An Eclipse by Any Other Name is an Occultation

Neptune's Moon Triton will cast shadow on Earth traveling 37,000 MPH, SOFIA plans to catch it!

 

 

I’ve been posting lately about NASA’s SOFIA flying telescope (Stratospheric Observatory For Infrared Astronomy) and its upcoming mission to catch the occultation of Neptune’s moon, Triton. NASA has posted more information about the upcoming event and I’m sharing that here including a link to resources I put together to help others understand more about why scientists are excited about this occurrence.

From NASA:

“On Oct. 5, as Triton passes in front of a faraway star it will block the star’s light in an eclipse-like event called an occultation. During the celestial alignment, the team aboard the specially equipped Boeing 747SP aircraft will make observations of the distant star’s light as it passes through Triton’s atmosphere.

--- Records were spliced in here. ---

-- a string whose strip is empty is all whitespace
theorem pvStrip_empty_all_space (s : List Char) (h : PySem.Chars.strip s = []) :
    ∀ c ∈ s, PySem.Chars.isspace c = true := by
  unfold PySem.Chars.strip PySem.Chars.rstrip PySem.Chars.lstrip at h
  have h1 : (List.dropWhile PySem.Chars.isspace
      (List.dropWhile PySem.Chars.isspace s).reverse) = [] := by
    have := congrArg List.reverse h
    simpa using this
  rw [List.dropWhile_eq_nil_iff] at h1
  intro c hc
  have hc' : c ∈ List.takeWhile PySem.Chars.isspace s ++ List.dropWhile PySem.Chars.isspace s := by
    rw [List.takeWhile_append_dropWhile]; exact hc
  rcases List.mem_append.1 hc' with h2 | h2
  · exact List.mem_takeWhile_imp h2
  · exact h1 c (List.mem_reverse.2 h2)

theorem pvIdentValue_none (l : List (List Char)) (k : List Char)
    (h : ∀ p ∈ l, pvPick k p = none) : pvIdentValue l k = none := by
  induction l with
  | nil => rfl
  | cons p rest ih =>
      unfold pvIdentValue
      rw [h p List.mem_cons_self]
      exact ih (fun q hq => h q (List.mem_cons_of_mem _ hq))

-- the key per-string fact: A's parse looked up at a non-empty key = B's reverse scan
theorem pvParse_get (s k : List Char) (hs : s ≠ []) (hk : k ≠ []) :
    (parse_device_info s).get? k = pvIdentValue (pvPairs s).reverse k := by
  unfold parse_device_info
  by_cases hst : PySem.Chars.strip s = []
  · rw [if_pos (Or.inr hst), PySem.Dict.get?_empty]
    symm
    apply pvIdentValue_none
    intro p hp
    rw [List.mem_reverse] at hp
    unfold pvPairs at hp
    rcases List.mem_flatMap.1 hp with ⟨cat, hcat, hpcat⟩
    have hnoeq : p.dropWhile pvNotEq = [] := by
      rw [List.dropWhile_eq_nil_iff]
      intro a ha
      have h1 : a ∈ cat := pvSplitOn_mem _ _ _ _ hpcat ha
      have h2 : a ∈ s := pvSplitOn_mem _ _ _ _ hcat h1
      have hsp := pvStrip_empty_all_space s hst a h2
      unfold pvNotEq
      simp only [decide_eq_true_eq]
      rintro rfl
      simp [PySem.Chars.isspace] at hsp
    unfold pvPick
    rw [if_pos hnoeq]
  · rw [if_neg (by simp [hs, hst])]
    rw [show (PySem.Chars.splitOn s ['|']).foldl
          (fun result category => (PySem.Chars.splitOn category [';']).foldl pvStepA result)
          PySem.Dict.empty
        = (pvPairs s).foldl pvStepA PySem.Dict.empty from (List.foldl_flatMap).symm]
    rw [pvFoldl_get _ _ _ hk]
    simp [PySem.Dict.get?_empty]

-- ===== VERDICT (by name: the statement is the Claim_ definition above) =====
theorem devices_match_spec : Claim_equal_devices_match := by
  intro a b _
  unfold Spec_devices_match devices_match devices_match_alt
  by_cases ha : a.toList = [] <;> by_cases hb : b.toList = []
  · simp [ha, hb]
  · simp [ha, hb]
  · simp [ha, hb]
  · rw [if_neg (by tauto), if_neg (by tauto), if_neg (by tauto), if_neg (by tauto)]
    have g := fun k hk => pvParse_get a.toList k ha hk
    have g' := fun k hk => pvParse_get b.toList k hb hk
    simp only [pvIdentityKeys, List.all_cons, List.all_nil, Bool.and_true]
    rw [g _ (by decide), g _ (by decide), g _ (by decide), g _ (by decide), g _ (by decide),
        g' _ (by decide), g' _ (by decide), g' _ (by decide), g' _ (by decide), g' _ (by decide)]
    unfold pvIdentity
    rw [Bool.eq_iff_iff]
    simp only [Bool.and_eq_true, beq_iff_eq, Prod.mk.injEq]
-- pv_equiv track=rewrite | github.com/DavinHHiu/Code_Python | so_tang_giam_8.py | check
-- ===== SOURCE A (Python) =====
-- def check(s):
--     if len(s) != 8: return False
--     index = 0
--     for i in range(len(s) - 1):
--         if s[i] < s[i + 1]:
--             index = i
--             break
--         elif s[i] == s[i + 1]: return False
--     if index == 0: return False
--     for i in range(index, len(s) - 1):
--         if s[i] >= s[i + 1]: return False
--     return True
-- ===== SOURCE B (Python) =====
-- def check(s):
--     cs = list(s)
--     if len(cs) != 8:
--         return False
--     m = cs.index(min(cs))
--     if not 0 < m < 7:
--         return False
--     left, right = cs[:m + 1], cs[m:]
--     return (sorted(left, reverse=True) == left and len(set(left)) == len(left)
--             and sorted(right) == right and len(set(right)) == len(right))
-- ===== Notes on version B (the rewrite author's own statement) =====
-- stated objective: alternative
-- what changed: B locates the valley as the index of the minimum character and verifies each arm globally with sorted() plus a set-cardinality distinctness check, instead of A's break-driven adjacent-comparison scans.
import Mathlib
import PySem

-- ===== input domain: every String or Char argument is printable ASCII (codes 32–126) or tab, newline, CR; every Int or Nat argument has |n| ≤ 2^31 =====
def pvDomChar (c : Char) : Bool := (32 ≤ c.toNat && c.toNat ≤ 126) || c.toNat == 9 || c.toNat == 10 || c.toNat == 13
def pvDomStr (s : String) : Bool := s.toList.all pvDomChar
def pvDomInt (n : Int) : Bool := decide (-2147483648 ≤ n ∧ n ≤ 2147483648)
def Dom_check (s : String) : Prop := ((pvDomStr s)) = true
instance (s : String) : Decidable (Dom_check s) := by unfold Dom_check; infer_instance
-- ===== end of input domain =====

Triton has not passed in front of bright stars for many years, making occultation observations difficult. Now, as Triton passes in front of a bright star, the data collected by SOFIA’s 100-inch (2.5-meter) on board telescope and three powerful instruments will enable researchers to better study and characterize the moon’s atmosphere, including its temperature, pressure and density.” 

SOFIA is a modified Boeing 747SP. Note the large opening in the side that contains a 2.5 meter (100 inch) wide reflecting telescope.

And:

“Catching Triton’s shadow as it races across Earth’s surface at more than 37,000 mph (17 km/s) while the aircraft is traveling at Mach 0.85 (approximately 652 mph), is no small feat. To ensure that they are in the right place at the right time, researchers have made advanced observations of Triton and the star with multiple telescopes to determine the location of their shadow. From these precise calculations, SOFIA’s flight planners have designed a flight plan that will put the flying observatory in the center of the shadow for approximately two minutes as Triton aligns in front of the star.”

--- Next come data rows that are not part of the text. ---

-- pv_equiv track=rewrite | github.com/uscensusbureau/DAS_2020_GLS_Uncertainty_Evaluation | GLS/main_two_pass_alg.py | find_block_with_siblings
-- ===== SOURCE A (Python) =====
-- def find_block_with_siblings(block_geocodes, parent_width):
--     par_last = block_geocodes[0][:parent_width]
--     for block_geocode in block_geocodes[1:]:
--         par_cur = block_geocode[:parent_width]
--         if par_last == par_cur:
--             return block_geocode
--         par_last = par_cur
--     assert False, "Failed to find a block with siblings"
-- ===== SOURCE B (Python) =====
-- def find_block_with_siblings(block_geocodes, parent_width):
--     # Group the list into maximal runs of consecutive blocks sharing the same
--     # parent prefix; the answer is the second element of the first run of
--     # length >= 2 (a run of siblings).
--     runs = []
--     i = 0
--     n = len(block_geocodes)
--     while i < n:
--         key = block_geocodes[i][:parent_width]
--         j = i + 1
--         while j < n and block_geocodes[j][:parent_width] == key:
--             j += 1
--         runs.append(block_geocodes[i:j])
--         i = j
--     for run in runs:
--         if len(run) >= 2:
--             return run[1]
--     assert False, "Failed to find a block with siblings"
-- ===== Notes on version B (the rewrite author's own statement) =====
-- stated objective: alternative
-- what changed: Replaces A's single stateful scan (comparing each block's prefix with the previous one and returning early) by a run-length grouping: first partition the list into maximal runs of consecutive blocks with equal parent prefix, then return the second element of the first run of length >= 2.
import Mathlib
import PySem

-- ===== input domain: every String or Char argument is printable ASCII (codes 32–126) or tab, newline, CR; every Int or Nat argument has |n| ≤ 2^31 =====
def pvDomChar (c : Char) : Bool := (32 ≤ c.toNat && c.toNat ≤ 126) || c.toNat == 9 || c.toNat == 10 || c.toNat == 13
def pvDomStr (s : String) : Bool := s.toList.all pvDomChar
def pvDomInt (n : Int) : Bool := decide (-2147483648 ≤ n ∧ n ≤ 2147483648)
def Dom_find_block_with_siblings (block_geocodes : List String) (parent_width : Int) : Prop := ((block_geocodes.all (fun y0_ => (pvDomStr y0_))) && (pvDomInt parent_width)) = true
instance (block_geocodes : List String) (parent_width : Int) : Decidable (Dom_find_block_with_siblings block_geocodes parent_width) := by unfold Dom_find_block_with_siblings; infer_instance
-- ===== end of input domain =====

-- B replaces A's stateful early-return scan by run-length grouping into maximal runs of
-- equal parent prefix, then returns the second element of the first run of length >= 2
-- (objective: alternative; equivalence proved on inputs where A returns).


-- ===== PORT A =====
-- b[:parent_width] (Python string slice, negative widths included)
def pvPrefix (s : String) (parent_width : Int) : String :=
  PySem.Str.slice s none (some parent_width)

-- the for-loop of A, carrying par_last; the [] case is Python's 'assert False' (outside Pre_)
def pvLoopA (parent_width : Int) : String → List String → String
  | _, [] => ""
  | par_last, g :: rest =>
    let par_cur := pvPrefix g parent_width
    if par_last = par_cur then g else pvLoopA parent_width par_cur rest

def find_block_with_siblings (block_geocodes : List String) (parent_width : Int) : String :=
  match block_geocodes with
  | [] => ""  -- block_geocodes[0] raises IndexError (outside Pre_)
  | g0 :: rest => pvLoopA parent_width (pvPrefix g0 parent_width) rest

-- ===== PORT B =====
-- B's outer while loop: split off the maximal leading run of equal parent prefix
-- (the inner 'while j < n and …' loop = takeWhile/dropWhile), then recurse on the rest.
def pvRunsB (parent_width : Int) : List String → List (List String)
  | [] => []
  | g :: rest =>
    let k := pvPrefix g parent_width
    (g :: rest.takeWhile (fun h => pvPrefix h parent_width == k)) ::
      pvRunsB parent_width (rest.dropWhile (fun h => pvPrefix h parent_width == k))
termination_by l => l.length
decreasing_by
  simp only [List.length_cons]
  exact Nat.lt_succ_of_le (List.length_dropWhile_le _ _)

-- B's second loop: the first run with len >= 2 yields its second element;
-- the [] case is Python's failing assert (outside Pre_)
def pvScanB : List (List String) → String
  | [] => ""
  | r :: rs => if 2 ≤ r.length then (r.drop 1).headD "" else pvScanB rs

def find_block_with_siblings_alt (block_geocodes : List String) (parent_width : Int) : String :=
  pvScanB (pvRunsB parent_width block_geocodes)

-- ===== PRECONDITION & SPEC =====
-- Pre_ excludes exactly the inputs where A raises: the empty list (IndexError) and lists
-- with no consecutive pair of equal parent prefixes (AssertionError); B also raises there.
def Pre_find_block_with_siblings (block_geocodes : List String) (parent_width : Int) : Prop :=
  ∃ p ∈ block_geocodes.zip block_geocodes.tail,
    pvPrefix p.1 parent_width = pvPrefix p.2 parent_width
instance (block_geocodes : List String) (parent_width : Int) : Decidable (Pre_find_block_with_siblings block_geocodes parent_width) := by unfold Pre_find_block_with_siblings; infer_instance

def pvWitness_find_block_with_siblings : List String × Int := (["11", "12"], 1)

def Spec_find_block_with_siblings (block_geocodes : List String) (parent_width : Int) (out : String) : Prop := out = find_block_with_siblings_alt block_geocodes parent_width
instance (block_geocodes : List String) (parent_width : Int) (out : String) : Decidable (Spec_find_block_with_siblings block_geocodes parent_width out) := by unfold Spec_find_block_with_siblings; infer_instance

-- ===== CLAIM (what is proved, stated in full; the proofs are below) =====
def Claim_equal_find_block_with_siblings : Prop := ∀ (block_geocodes : List String) (parent_width : Int), Dom_find_block_with_siblings block_geocodes parent_width → Pre_find_block_with_siblings block_geocodes parent_width → Spec_find_block_with_siblings block_geocodes parent_width (find_block_with_siblings block_geocodes parent_width)

-- ===== LEMMAS AND PROOFS =====
-- A's loop started at a nonempty list equals B's scan over B's runs of that list
-- (both return "" when no sibling pair exists, so no precondition is needed).
theorem pvLoop_eq_runs (parent_width : Int) : ∀ (t : List String) (x : String),
    pvLoopA parent_width (pvPrefix x parent_width) t =
      pvScanB (pvRunsB parent_width (x :: t)) := by
  intro t
  induction hn : t.length using Nat.strong_induction_on generalizing t with
  | _ n ih =>
    intro x
    subst hn
    cases t with
    | nil => simp [pvLoopA, pvRunsB, pvScanB]
    | cons y ys =>
      rw [pvRunsB]
      by_cases h : pvPrefix y parent_width = pvPrefix x parent_width
      · -- y continues x's run: A returns y; B's first run has ≥ 2 elements, second is y
        simp [pvLoopA, pvScanB, h]
      · -- y starts a new run
        have hb : (pvPrefix y parent_width == pvPrefix x parent_width) = false := by
          simp [h]
        simp only [List.takeWhile_cons, List.dropWhile_cons, hb, Bool.false_eq_true,
          if_false]
        rw [pvScanB]
        simp only [List.length_cons, List.length_nil]
        rw [if_neg (by omega)]
        simp only [pvLoopA]
        rw [if_neg (fun he => h he.symm)]
        exact ih ys.length (by simp) ys rfl y

-- ===== VERDICT (by name: the statement is the Claim_ definition above) =====
theorem find_block_with_siblings_spec : Claim_equal_find_block_with_siblings := by
  intro block_geocodes parent_width _ _
  unfold Spec_find_block_with_siblings find_block_with_siblings find_block_with_siblings_alt
  cases block_geocodes with
  | nil => simp [pvRunsB, pvScanB]
  | cons g0 rest => exact pvLoop_eq_runs parent_width rest g0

I put together a wiki page of resources that explain the where’s and whys of this event.

SOFIA will have to fly perpendicular through the shadow (so its telescope is pointing at Triton) that is moving at 37,000 MPH while it is flying at over 600 MPH … apparently some math is involved in figuring out just where to be and when to be there to make this work!

Learning is messy!!

NASA’s SOFIA Flight 9-25-17

My Excellent Adventure!

My flight on SOFIA went off last Monday, but not without a few hiccups. During our mission briefing before the flight, it was explained that our flight path, originally scheduled to head up into Canada, was now headed out near Hawaii. SOFIAPath I’m not clear on all the reasons it changed. We had 5 or 6 targets during the mission … the flight path is designed to get the 2.5 meter wide telescope that is embedded in the side of the 747 pointed in the right direction for each target.

Not long after we boarded I was told I’d been chosen to sit in the cockpit with the pilots during takeoff. It was a wondrous experience! Our takeoff was delayed however because the telescope operators were having problems getting some of the instrumentation to turn on … no use taking-off if the telescope wasn’t working. I was up in the cockpit, but my comrades down below told me later that I missed this incredible problem solving effort by the entire team.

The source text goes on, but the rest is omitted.